• [Task directions]: Only the lines below starting at the one that contains "(if r5 > 0 then" and ending at the one that contains "-- ===== CLAIM" are to be reproduced, exactly and with both ends kept.

• [Data extract]:
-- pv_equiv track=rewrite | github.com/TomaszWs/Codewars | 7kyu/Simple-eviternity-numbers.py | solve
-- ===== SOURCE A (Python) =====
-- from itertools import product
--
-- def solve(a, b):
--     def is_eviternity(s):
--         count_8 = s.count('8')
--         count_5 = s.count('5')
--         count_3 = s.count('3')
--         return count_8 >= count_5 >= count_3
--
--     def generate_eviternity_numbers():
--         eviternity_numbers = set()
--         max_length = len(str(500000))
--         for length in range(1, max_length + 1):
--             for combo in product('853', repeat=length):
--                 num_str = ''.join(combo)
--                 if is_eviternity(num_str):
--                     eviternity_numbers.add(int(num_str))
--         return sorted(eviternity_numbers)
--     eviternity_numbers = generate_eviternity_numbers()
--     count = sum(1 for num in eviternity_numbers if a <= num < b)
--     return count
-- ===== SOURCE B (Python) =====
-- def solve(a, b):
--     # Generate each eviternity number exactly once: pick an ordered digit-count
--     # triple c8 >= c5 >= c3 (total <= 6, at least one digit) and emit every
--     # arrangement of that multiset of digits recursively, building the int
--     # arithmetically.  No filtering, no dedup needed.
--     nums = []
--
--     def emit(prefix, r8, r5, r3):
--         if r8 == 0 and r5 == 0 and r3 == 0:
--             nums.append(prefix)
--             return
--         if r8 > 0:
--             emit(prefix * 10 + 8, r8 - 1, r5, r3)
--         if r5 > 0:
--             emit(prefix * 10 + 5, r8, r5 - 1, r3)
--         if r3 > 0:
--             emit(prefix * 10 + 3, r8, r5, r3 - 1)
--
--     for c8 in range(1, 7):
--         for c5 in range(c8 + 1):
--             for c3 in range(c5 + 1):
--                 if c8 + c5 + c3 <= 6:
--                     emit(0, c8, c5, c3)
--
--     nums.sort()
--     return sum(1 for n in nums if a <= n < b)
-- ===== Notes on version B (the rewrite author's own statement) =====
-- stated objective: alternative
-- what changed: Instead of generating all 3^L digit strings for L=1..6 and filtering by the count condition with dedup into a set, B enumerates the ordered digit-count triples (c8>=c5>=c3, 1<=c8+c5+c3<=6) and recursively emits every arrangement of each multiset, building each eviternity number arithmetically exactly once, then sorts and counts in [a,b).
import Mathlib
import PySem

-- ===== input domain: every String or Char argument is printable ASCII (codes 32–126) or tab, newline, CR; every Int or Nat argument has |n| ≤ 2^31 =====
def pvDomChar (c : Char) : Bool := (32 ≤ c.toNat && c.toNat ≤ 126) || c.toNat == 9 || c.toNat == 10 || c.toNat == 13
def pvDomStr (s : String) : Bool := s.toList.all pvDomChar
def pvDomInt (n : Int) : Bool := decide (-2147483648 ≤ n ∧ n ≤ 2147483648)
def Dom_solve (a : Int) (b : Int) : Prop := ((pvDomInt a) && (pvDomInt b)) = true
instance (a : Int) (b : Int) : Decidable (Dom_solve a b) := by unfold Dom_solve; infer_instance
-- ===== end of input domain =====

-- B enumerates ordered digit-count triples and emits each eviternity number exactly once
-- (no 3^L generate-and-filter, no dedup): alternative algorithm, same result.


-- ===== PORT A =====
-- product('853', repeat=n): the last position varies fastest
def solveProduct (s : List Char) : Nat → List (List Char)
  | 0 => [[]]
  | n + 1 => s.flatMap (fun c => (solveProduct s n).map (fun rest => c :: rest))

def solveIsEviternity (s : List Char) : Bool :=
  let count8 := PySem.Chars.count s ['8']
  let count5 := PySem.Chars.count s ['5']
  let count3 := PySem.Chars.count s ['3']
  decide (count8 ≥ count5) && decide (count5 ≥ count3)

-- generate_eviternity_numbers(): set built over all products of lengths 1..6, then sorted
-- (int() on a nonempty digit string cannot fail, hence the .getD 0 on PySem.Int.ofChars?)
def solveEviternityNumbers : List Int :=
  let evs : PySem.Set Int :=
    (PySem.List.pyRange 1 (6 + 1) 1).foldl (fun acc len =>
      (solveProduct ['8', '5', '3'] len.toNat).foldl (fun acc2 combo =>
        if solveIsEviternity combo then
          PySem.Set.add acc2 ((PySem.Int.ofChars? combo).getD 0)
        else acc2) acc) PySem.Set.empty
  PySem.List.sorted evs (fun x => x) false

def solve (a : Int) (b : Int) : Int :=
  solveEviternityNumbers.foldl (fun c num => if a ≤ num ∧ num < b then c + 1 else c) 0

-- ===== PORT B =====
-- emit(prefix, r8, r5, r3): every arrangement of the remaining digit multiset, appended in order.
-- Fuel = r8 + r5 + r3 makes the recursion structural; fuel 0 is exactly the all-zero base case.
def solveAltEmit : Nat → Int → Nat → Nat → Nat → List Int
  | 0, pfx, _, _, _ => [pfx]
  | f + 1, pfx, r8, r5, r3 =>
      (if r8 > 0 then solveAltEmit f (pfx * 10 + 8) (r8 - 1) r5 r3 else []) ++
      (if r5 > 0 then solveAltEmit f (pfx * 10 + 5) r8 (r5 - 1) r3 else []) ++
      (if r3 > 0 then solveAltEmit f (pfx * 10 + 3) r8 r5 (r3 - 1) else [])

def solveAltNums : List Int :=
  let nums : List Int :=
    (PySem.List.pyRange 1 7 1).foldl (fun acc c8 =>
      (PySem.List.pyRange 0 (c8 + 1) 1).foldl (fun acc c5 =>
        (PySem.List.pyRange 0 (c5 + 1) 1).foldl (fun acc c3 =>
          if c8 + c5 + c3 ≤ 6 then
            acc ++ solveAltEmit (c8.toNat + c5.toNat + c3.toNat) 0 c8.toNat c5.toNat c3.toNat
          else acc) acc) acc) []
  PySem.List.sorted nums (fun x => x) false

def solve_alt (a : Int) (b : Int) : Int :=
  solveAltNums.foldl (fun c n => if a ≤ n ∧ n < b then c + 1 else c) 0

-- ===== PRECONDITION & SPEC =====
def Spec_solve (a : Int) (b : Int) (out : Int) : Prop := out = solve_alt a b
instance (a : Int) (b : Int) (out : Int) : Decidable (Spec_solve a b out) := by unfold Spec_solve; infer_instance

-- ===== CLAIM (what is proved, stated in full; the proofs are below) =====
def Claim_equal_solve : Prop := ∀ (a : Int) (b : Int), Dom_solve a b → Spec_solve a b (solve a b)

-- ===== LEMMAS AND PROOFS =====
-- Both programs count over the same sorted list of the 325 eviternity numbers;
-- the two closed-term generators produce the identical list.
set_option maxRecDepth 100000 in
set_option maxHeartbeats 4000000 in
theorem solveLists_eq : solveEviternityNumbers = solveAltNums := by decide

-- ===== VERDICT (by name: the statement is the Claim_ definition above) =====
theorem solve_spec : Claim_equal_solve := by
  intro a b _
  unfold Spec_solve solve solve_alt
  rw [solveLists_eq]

• [Task answer]:
      (if r5 > 0 then solveAltEmit f (pfx * 10 + 5) r8 (r5 - 1) r3 else []) ++
      (if r3 > 0 then solveAltEmit f (pfx * 10 + 3) r8 r5 (r3 - 1) else [])

def solveAltNums : List Int :=
  let nums : List Int :=
    (PySem.List.pyRange 1 7 1).foldl (fun acc c8 =>
      (PySem.List.pyRange 0 (c8 + 1) 1).foldl (fun acc c5 =>
        (PySem.List.pyRange 0 (c5 + 1) 1).foldl (fun acc c3 =>
          if c8 + c5 + c3 ≤ 6 then
            acc ++ solveAltEmit (c8.toNat + c5.toNat + c3.toNat) 0 c8.toNat c5.toNat c3.toNat
          else acc) acc) acc) []
  PySem.List.sorted nums (fun x => x) false

def solve_alt (a : Int) (b : Int) : Int :=
  solveAltNums.foldl (fun c n => if a ≤ n ∧ n < b then c + 1 else c) 0

-- ===== PRECONDITION & SPEC =====
def Spec_solve (a : Int) (b : Int) (out : Int) : Prop := out = solve_alt a b
instance (a : Int) (b : Int) (out : Int) : Decidable (Spec_solve a b out) := by unfold Spec_solve; infer_instance

-- ===== CLAIM (what is proved, stated in full; the proofs are below) =====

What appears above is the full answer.